For an overview of the latest news on the California drought, we’ve organized the most recent developments in a curated summary.

Published on Oct. 15, 2015 Read time Approx. 4 minutes

Drought Irony: More Almond Planting Harms the Bees They Need

California farmers have gone big into almonds in recent years, especially as the drought has worsened, because it is a very valuable crop that helps support rising water prices. Those almonds depend on bees for their pollinating process which, of course, is required to produce a crop.

But as more acreage is converted to almonds, less land is available for natural pollen sources— like wildflowers — that bees need when they aren’t feeding on almonds. Combine that with natural vegetation that has been killed off by the drought, and it’s been hard for beekeepers to find enough nectar — food — for their bees on the Central Valley floor or in the surrounding foothills. That means less revenue from honey production.

“Honey is a big part of our income,” Tulare County beekeeper Paul Godlin told Western Farm Press. “In irrigated citrus, we made a little, but very little. On wet years, we could run to the hills and make sage and buckwheat honey.”

Another factor has been declining cotton farming. Cotton has historically served as a nectar source for bees when almond trees aren’t pollinating. But cotton acreage has shrunk considerably as water scarcity has increased. It’s a very thirsty crop that many believe is not well suited to the arid Central Valley. Cotton acreage has declined from 1.6 million acres in the 1970s to less than 200,000 acres today.

Bee broker Joe Traynor in Kern County said some beekeepers have had to haul water to bees.

“It’s like a horse — it has to have water every day,” he said. “Bees consume a lot of water.”

New Israeli-California Partnership on Drought Solutions

A gaggle of business executives and politicians from Israel and Silicon Valley held a meeting this week to launch a new partnership that will explore technological solutions to the California drought.

The Israel-California Green-Tech Partnership, as it is being called, was officially launched Wednesday at an event in Tel Aviv and held at Google’s Israeli headquarters. More than 100 business executives, investors and politicians attended.

Google is not involved with the partnership in an official capacity beyond hosting the Wednesday night event. But its California-based [e]Team design and construction integrator Andreas Gyr sits on the group’s steering committee, alongside other Californian and Israeli entrepreneurs and corporate leaders.

“At a high level, we are looking to convene and engage on both public [and] private sector initiatives and potentially on the private innovation side of things, to take aggressive steps on the drought by leveraging Israeli successes on this issue,” Ashleigh Talberth, a recent immigrant from California to Israel, told the Jerusalem Post.

One of the Californians in attendance was state Assemblyman Richard Bloom, D-Santa Monica. Bloom said he plans to make it his mission to see that the memorandum of understanding that created the partnership actually produces results.

“Many times we have agreements that look nice on paper, and then nothing happens,” he said. “That’s simply not acceptable in this instance.”

Bloom, chairman of the Assembly Budget Subcommittee on Resources and Transportation, also emphasized the fact that he is a Jew who has a longstanding relationship with Israel ought to help ensure results.

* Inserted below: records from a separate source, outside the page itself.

-- pv_equiv track=rewrite | github.com/Karloar/MyGraduationProject | activation_force.py | get_ij_frequency_and_dist_from_word_list
-- ===== SOURCE A (Python) =====
-- def get_word_index_list(word, word_list):
--     '''
--     从列表中找到某个词的所有索引
--     '''
--     idx_list = []
--     begin = 0
--     while True:
--         try:
--             idx_list.append(word_list.index(word, begin))
--             begin = idx_list[-1] + 1
--         except ValueError:
--             break
--     return idx_list
--
-- def get_ij_frequency_and_dist_from_word_list(word_i, word_j, word_list, min_dis):
--     '''
--     根据一个句子的词列表, 计算单词i与单词j在某个距离内的共现词频、距离和、出现次数
--     '''
--     word_i_idx_list = get_word_index_list(word_i, word_list)
--     word_j_idx_list = get_word_index_list(word_j, word_list)
--     if not word_i_idx_list or not word_j_idx_list:
--         return 0, 0, 0
--     ij_frequency = 0
--     ij_dist = 0
--     count = 0
--     i_idx = 0
--     j_idx = 0
--     # ==============================
--     # 这里需要修改
--     # ==============================
--     while i_idx < len(word_i_idx_list) and j_idx < len(word_j_idx_list):
--         if word_i_idx_list[i_idx] > word_j_idx_list[j_idx]:
--             j_idx += 1
--         else:
--             ij_frequency += 1
--             ij_dist += word_j_idx_list[j_idx] - word_i_idx_list[i_idx]
--             count += 1
--             i_idx += 1
--     return ij_frequency, ij_dist, count
-- ===== SOURCE B (Python) =====
-- def get_ij_frequency_and_dist_from_word_list(word_i, word_j, word_list, min_dis):
--     '''
--     Single pass: maintain the count and position-sum of word_i occurrences not
--     yet matched to a word_j; flush them onto each word_j occurrence.
--     '''
--     freq = dist = count = 0
--     pending_count = pending_sum = 0
--     for pos, word in enumerate(word_list):
--         if word == word_i:
--             pending_count += 1
--             pending_sum += pos
--         if word == word_j:
--             freq += pending_count
--             dist += pending_count * pos - pending_sum
--             count += pending_count
--             pending_count = 0
--             pending_sum = 0
--     return freq, dist, count
-- ===== Notes on version B (the rewrite author's own statement) =====
-- stated objective: simpler
-- what changed: Replaces A's construction of two index lists plus a two-pointer merge with a single pass over the word list that carries the count and position-sum of word_i occurrences not yet matched and flushes them onto each word_j occurrence.
import Mathlib
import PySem

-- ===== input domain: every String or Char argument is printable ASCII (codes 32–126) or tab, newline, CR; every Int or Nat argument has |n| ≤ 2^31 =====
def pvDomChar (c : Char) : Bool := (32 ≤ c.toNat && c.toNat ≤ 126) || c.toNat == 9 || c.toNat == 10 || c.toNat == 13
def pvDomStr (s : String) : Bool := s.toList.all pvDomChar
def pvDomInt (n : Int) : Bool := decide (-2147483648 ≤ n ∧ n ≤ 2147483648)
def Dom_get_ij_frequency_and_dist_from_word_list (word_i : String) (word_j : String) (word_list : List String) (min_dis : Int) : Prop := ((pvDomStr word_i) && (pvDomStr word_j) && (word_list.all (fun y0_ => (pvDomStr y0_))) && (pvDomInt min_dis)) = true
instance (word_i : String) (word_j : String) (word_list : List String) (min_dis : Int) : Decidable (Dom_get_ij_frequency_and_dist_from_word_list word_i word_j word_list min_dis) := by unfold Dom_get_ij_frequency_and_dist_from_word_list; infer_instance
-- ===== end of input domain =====

-- B replaces A's two index-list constructions and two-pointer merge by one pass that
-- carries the count/position-sum of pending word_i occurrences (objective: simpler).
-- min_dis is unused by A and hence by B.

-- ===== PORT A =====

-- exact port of Python list.index(word, begin): scan xs[begin:], absolute index, none = ValueError
def pvIndexFromAux (w : String) : List String → Nat → Option Nat
  | [], _ => none
  | x :: xs, k => if x = w then some k else pvIndexFromAux w xs (k + 1)

def pvIndexFrom (w : String) (xs : List String) (b : Nat) : Option Nat :=
  pvIndexFromAux w (xs.drop b) b

theorem pvIndexFromAux_bounds (w : String) (ys : List String) (k i : Nat)
    (h : pvIndexFromAux w ys k = some i) : k ≤ i ∧ i < k + ys.length := by
  induction ys generalizing k with
  | nil => simp [pvIndexFromAux] at h
  | cons x xs ih =>
    simp only [pvIndexFromAux] at h
    split at h
    · cases h; simp only [List.length_cons]; omega
    · have := ih (k + 1) h; simp only [List.length_cons]; omega

theorem pvIndexFrom_bounds (w : String) (xs : List String) (b i : Nat)
    (h : pvIndexFrom w xs b = some i) : b ≤ i ∧ i < xs.length := by
  have := pvIndexFromAux_bounds w (xs.drop b) b i h
  have hl := List.length_drop (l := xs) (i := b)
  omega

-- the 'while True: idx_list.append(word_list.index(word, begin)); begin = idx+1' loop
def gwilLoop (w : String) (xs : List String) (b : Nat) : List Int :=
  match h : pvIndexFrom w xs b with
  | none => []
  | some i => (i : Int) :: gwilLoop w xs (i + 1)
termination_by xs.length - b
decreasing_by
  have := pvIndexFrom_bounds w xs b i h; omega

def get_word_index_list (w : String) (xs : List String) : List Int := gwilLoop w xs 0

-- the two-pointer merge loop of A, with its accumulators
def amerge (I J : List Int) (f d c : Int) (ii jj : Nat) : Int × Int × Int :=
  if h : ii < I.length ∧ jj < J.length then
    if I.getD ii 0 > J.getD jj 0 then
      amerge I J f d c ii (jj + 1)
    else
      amerge I J (f + 1) (d + (J.getD jj 0 - I.getD ii 0)) (c + 1) (ii + 1) jj
  else (f, d, c)
termination_by (I.length - ii) + (J.length - jj)
decreasing_by all_goals omega

def get_ij_frequency_and_dist_from_word_list (word_i : String) (word_j : String) (word_list : List String) (min_dis : Int) : Int × Int × Int :=
  let I := get_word_index_list word_i word_list
  let J := get_word_index_list word_j word_list
  if I = [] ∨ J = [] then (0, 0, 0)
  else amerge I J 0 0 0 0 0

-- ===== PORT B =====

-- the single 'for pos, word in enumerate(word_list)' loop of Source B
def bloop (wi wj : String) : List String → Int → Int → Int → Int → Int → Int → Int × Int × Int
  | [], _, f, d, c, _, _ => (f, d, c)
  | w :: ws, k, f, d, c, pc, ps =>
    let pc1 := if w = wi then pc + 1 else pc
    let ps1 := if w = wi then ps + k else ps
    if w = wj then
      bloop wi wj ws (k + 1) (f + pc1) (d + (pc1 * k - ps1)) (c + pc1) 0 0
    else
      bloop wi wj ws (k + 1) f d c pc1 ps1

def get_ij_frequency_and_dist_from_word_list_alt (word_i : String) (word_j : String) (word_list : List String) (min_dis : Int) : Int × Int × Int :=
  bloop word_i word_j word_list 0 0 0 0 0 0

-- ===== PRECONDITION & SPEC =====
def Spec_get_ij_frequency_and_dist_from_word_list (word_i : String) (word_j : String) (word_list : List String) (min_dis : Int) (out : Int × Int × Int) : Prop := out = get_ij_frequency_and_dist_from_word_list_alt word_i word_j word_list min_dis
instance (word_i : String) (word_j : String) (word_list : List String) (min_dis : Int) (out : Int × Int × Int) : Decidable (Spec_get_ij_frequency_and_dist_from_word_list word_i word_j word_list min_dis out) := by unfold Spec_get_ij_frequency_and_dist_from_word_list; infer_instance

-- ===== CLAIM (what is proved, stated in full; the proofs are below) =====
def Claim_equal_get_ij_frequency_and_dist_from_word_list : Prop := ∀ (word_i : String) (word_j : String) (word_list : List String) (min_dis : Int), Dom_get_ij_frequency_and_dist_from_word_list word_i word_j word_list min_dis → Spec_get_ij_frequency_and_dist_from_word_list word_i word_j word_list min_dis (get_ij_frequency_and_dist_from_word_list word_i word_j word_list min_dis)

-- ===== LEMMAS AND PROOFS =====

-- triple addition
def add3 (a b : Int × Int × Int) : Int × Int × Int := (a.1 + b.1, a.2.1 + b.2.1, a.2.2 + b.2.2)

-- reference merge of two sorted index lists
def mrg : List Int → List Int → Int × Int × Int
  | _, [] => (0, 0, 0)
  | [], _ :: _ => (0, 0, 0)
  | i :: is, j :: js =>
    if i > j then mrg (i :: is) js
    else add3 (1, j - i, 1) (mrg is (j :: js))
termination_by I J => I.length + J.length

-- indices ≥ k of w in the suffix ys of the word list starting at absolute position k
def idxsFrom (w : String) : List String → Nat → List Int
  | [], _ => []
  | x :: xs, k => if x = w then (k : Int) :: idxsFrom w xs (k + 1) else idxsFrom w xs (k + 1)

theorem idxsFrom_ge (w : String) (ys : List String) (k : Nat) :
    ∀ m ∈ idxsFrom w ys k, (k : Int) ≤ m := by
  induction ys generalizing k with
  | nil => simp [idxsFrom]
  | cons x xs ih =>
    intro m hm
    simp only [idxsFrom] at hm
    split at hm
    · rw [List.mem_cons] at hm
      rcases hm with h | h
      · omega
      · have := ih (k + 1) m h; push_cast at this ⊢; omega

    · have := ih (k + 1) m hm; push_cast at this ⊢; omega

theorem pvIndexFromAux_none (w : String) (ys : List String) (k : Nat)
    (h : pvIndexFromAux w ys k = none) : idxsFrom w ys k = [] := by
  induction ys generalizing k with
  | nil => simp [idxsFrom]
  | cons x xs ih =>
    simp only [pvIndexFromAux] at h
    split at h
    · cases h
    · simp only [idxsFrom]
      rw [if_neg (by assumption)]
      exact ih (k + 1) h

theorem pvIndexFromAux_some (w : String) (ys : List String) (k i : Nat)
    (h : pvIndexFromAux w ys k = some i) :
    idxsFrom w ys k = (i : Int) :: idxsFrom w (ys.drop (i + 1 - k)) (i + 1) := by
  induction ys generalizing k with
  | nil => simp [pvIndexFromAux] at h
  | cons x xs ih =>
    simp only [pvIndexFromAux] at h
    split at h
    · cases h
      simp only [idxsFrom]
      rw [if_pos (by assumption)]
      simp
    · have hb := pvIndexFromAux_bounds w xs (k + 1) i h
      simp only [idxsFrom]
      rw [if_neg (by assumption)]
      rw [ih (k + 1) h]
      have h1 : i + 1 - k = (i - (k + 1)) + 1 + 1 := by omega
      have h2 : i + 1 - (k + 1) = (i - (k + 1)) + 1 := by omega
      rw [h1, h2, List.drop_succ_cons]

theorem gwilLoop_eq (w : String) (xs : List String) (b : Nat) :
    gwilLoop w xs b = idxsFrom w (xs.drop b) b := by
  rw [gwilLoop]
  split
  · rename_i h
    exact (pvIndexFromAux_none w (xs.drop b) b h).symm
  · rename_i i h
    have hb := pvIndexFrom_bounds w xs b i h
    rw [gwilLoop_eq w xs (i + 1)]
    rw [pvIndexFromAux_some w (xs.drop b) b i h]
    rw [List.drop_drop]
    have : b + (i + 1 - b) = i + 1 := by omega
    rw [this]
termination_by xs.length - b
decreasing_by omega

-- mrg skips a j-entry smaller than every remaining i-entry
theorem mrg_skip (I : List Int) (k : Int) (J : List Int)
    (h : ∀ m ∈ I, k < m) : mrg I (k :: J) = mrg I J := by
  match I, J with
  | [], [] => simp [mrg]
  | [], _ :: _ => simp [mrg]
  | i :: is, J =>
    rw [mrg]
    rw [if_pos (h i (by simp))]

theorem mrg_nil (I : List Int) : mrg I [] = (0, 0, 0) := by
  cases I <;> simp [mrg]

-- pending flush against the next j (or nothing if no j remains)
def pspec (pc ps : Int) (I J : List Int) : Int × Int × Int :=
  match J with
  | [] => (0, 0, 0)
  | j :: _ => add3 (pc, pc * j - ps, pc) (mrg I J)

theorem pspec_zero (I J : List Int) : pspec 0 0 I J = mrg I J := by
  cases J with
  | nil => rw [mrg_nil]; rfl
  | cons j js => simp [pspec, add3]

-- the main B invariant: one pass over the suffix equals acc + pending-flush + merge
theorem bloop_spec (wi wj : String) (ws : List String) (k : Nat) (f d c pc ps : Int) :
    bloop wi wj ws (k : Int) f d c pc ps
      = add3 (f, d, c) (pspec pc ps (idxsFrom wi ws k) (idxsFrom wj ws k)) := by
  induction ws generalizing k f d c pc ps with
  | nil => simp [bloop, idxsFrom, pspec, add3]
  | cons w rest ih =>
    have hI := idxsFrom_ge wi rest (k + 1)
    have hJ := idxsFrom_ge wj rest (k + 1)
    simp only [bloop, idxsFrom]
    by_cases hwj : w = wj
    · rw [if_pos hwj]
      rw [show ((k : Int) + 1) = ((k + 1 : Nat) : Int) by push_cast; ring]
      rw [ih]
      rw [if_pos hwj, pspec_zero]
      by_cases hwi : w = wi
      · rw [if_pos hwi, if_pos hwi, if_pos hwi]
        have hskip : mrg (idxsFrom wi rest (k + 1)) ((k : Int) :: idxsFrom wj rest (k + 1))
            = mrg (idxsFrom wi rest (k + 1)) (idxsFrom wj rest (k + 1)) := by
          apply mrg_skip
          intro m hm; have := hI m hm; push_cast at this; omega
        simp only [pspec, mrg]
        rw [if_neg (by omega), hskip]
        cases hm : mrg (idxsFrom wi rest (k + 1)) (idxsFrom wj rest (k + 1)) with
        | mk a bc =>
          simp [add3]
          constructor
          · ring
          constructor
          · ring
          · ring
      · rw [if_neg hwi, if_neg hwi, if_neg hwi]
        have hskip : mrg (idxsFrom wi rest (k + 1)) ((k : Int) :: idxsFrom wj rest (k + 1))
            = mrg (idxsFrom wi rest (k + 1)) (idxsFrom wj rest (k + 1)) := by
          apply mrg_skip
          intro m hm; have := hI m hm; push_cast at this; omega
        simp only [pspec]
        rw [hskip]
        cases hm : mrg (idxsFrom wi rest (k + 1)) (idxsFrom wj rest (k + 1)) with
        | mk a bc => simp [add3]; refine ⟨by ring, by ring, by ring⟩
    · rw [if_neg hwj, if_neg hwj]
      rw [show ((k : Int) + 1) = ((k + 1 : Nat) : Int) by push_cast; ring]
      rw [ih]
      by_cases hwi : w = wi
      · rw [if_pos hwi, if_pos hwi, if_pos hwi]
        congr 1
        -- pspec pc ps (k :: I') J' = pspec (pc+1) (ps+k) I' J'
        cases hJ' : idxsFrom wj rest (k + 1) with
        | nil => simp [pspec]
        | cons j0 js =>
          have hj0 : (k : Int) < j0 := by
            have := hJ j0 (by rw [hJ']; simp); push_cast at this; omega
          simp only [pspec, mrg]
          rw [if_neg (by omega)]
          cases hm : mrg (idxsFrom wi rest (k + 1)) (j0 :: js) with
          | mk a bc => simp [add3]; refine ⟨by ring, by ring, by ring⟩
      · rw [if_neg hwi, if_neg hwi, if_neg hwi]
  
-- the A merge loop equals acc + mrg of the remaining suffixes
theorem amerge_spec (I J : List Int) (f d c : Int) (ii jj : Nat) :
    amerge I J f d c ii jj = add3 (f, d, c) (mrg (I.drop ii) (J.drop jj)) := by
  rw [amerge]
  split
  · rename_i h
    obtain ⟨hi, hj⟩ := h
    have hgi : I.getD ii 0 = I[ii] := List.getD_eq_getElem I 0 hi
    have hgj : J.getD jj 0 = J[jj] := List.getD_eq_getElem J 0 hj
    rw [hgi, hgj]
    rw [List.drop_eq_getElem_cons hi, List.drop_eq_getElem_cons hj]
    split
    · rename_i hgt
      rw [amerge_spec I J f d c ii (jj + 1)]
      rw [mrg, if_pos hgt]
      rw [← List.drop_eq_getElem_cons hi]
    · rename_i hle
      rw [amerge_spec I J (f + 1) (d + (J[jj] - I[ii])) (c + 1) (ii + 1) jj]
      rw [mrg, if_neg hle]
      rw [← List.drop_eq_getElem_cons hj]
      cases hm : mrg (I.drop (ii + 1)) (J.drop jj) with
      | mk a bc =>
        simp only [add3, Prod.mk.injEq]
        refine ⟨by ring, by ring, by ring⟩
  · rename_i h
    have h1 : I.length ≤ ii ∨ J.length ≤ jj := by omega
    rcases h1 with h1 | h1
    · rw [List.drop_eq_nil_of_le h1]
      cases hd : J.drop jj with
      | nil => simp [mrg, add3]
      | cons a as => simp [mrg, add3]
    · rw [List.drop_eq_nil_of_le h1, mrg_nil]
      simp [add3]
termination_by (I.length - ii) + (J.length - jj)
decreasing_by all_goals omega

-- ===== VERDICT (by name: the statement is the Claim_ definition above) =====
theorem get_ij_frequency_and_dist_from_word_list_spec : Claim_equal_get_ij_frequency_and_dist_from_word_list := by
  intro word_i word_j word_list min_dis _
  unfold Spec_get_ij_frequency_and_dist_from_word_list
  unfold get_ij_frequency_and_dist_from_word_list get_ij_frequency_and_dist_from_word_list_alt
  unfold get_word_index_list
  have hb := bloop_spec word_i word_j word_list 0 0 0 0 0 0
  simp only [Nat.cast_zero] at hb
  rw [gwilLoop_eq, gwilLoop_eq]
  simp only [List.drop_zero]
  rw [hb, pspec_zero]
  by_cases h : idxsFrom word_i word_list 0 = [] ∨ idxsFrom word_j word_list 0 = []
  · rw [if_pos h]
    rcases h with h | h
    · rw [h]
      cases idxsFrom word_j word_list 0 <;> simp [mrg, add3]
    · rw [h, mrg_nil]
      simp [add3]
  · rw [if_neg h]
    rw [amerge_spec]
    simp [add3]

“Israel has been in a drought since the day it became a state, but has dealt responsibly with it,” Bloom said. “There’s an environment here and a product base and technical know-how that we can benefit from in California.”

San Francisco Begins Effort to Tap Groundwater

The city of San Francisco, for over a century, has an almost unlimited supply of some of the best water in California. It is pristine snowmelt from a protected watershed in Yosemite National Park, stored in Hetch Hetchy Reservoir in the Sierra Nevada, and then routed across the state in a dedicated pipeline all the way to San Francisco.

The drought and other potential disasters like earthquakes has forced the city to realize that even this pristine water supply may not be enough all the time. So it has decided to partner with several neighboring communities to tap into a groundwater aquifer lying under the city of Millbrae. The actual drilling began ceremoniously on Tuesday.

“Kind of like your stock portfolio, it’s good not to have all your eggs in one basket,” Gary Bartow, groundwater manager for the San Francisco Public Utilities Commission (SFPUC), told The Daily Journal newspaper.

Partners in the project include California Water Service Company and the cities of Daly City and San Bruno. They are jointly drilling new wells to tap into the South Westside Groundwater Basin nearly 500 feet underground. The $113 million project includes 15 well sites and several treatment facilities.

The partners have agreed not to draw from the aquifer during wet years, allowing it to replenish, then use it in years of drought. As a tradeoff, the SFPUC will supplement Cal Water, San Bruno and Daly City with free Hetch Hetchy water during wet years.

Top image: In this Wednesday, July 16, 2014 photo, Gene Brandi inspects one of his beehives in Los Banos, Calif. The state is traditionally one of the country’s biggest honey producers, with abundant crops and wildflowers that provide nectar that bees turn into honey. But a three-year drought has left hillsides barren and eliminated many, of the usual nectar sources available to bees. (Jose Sanchez, Associated Press)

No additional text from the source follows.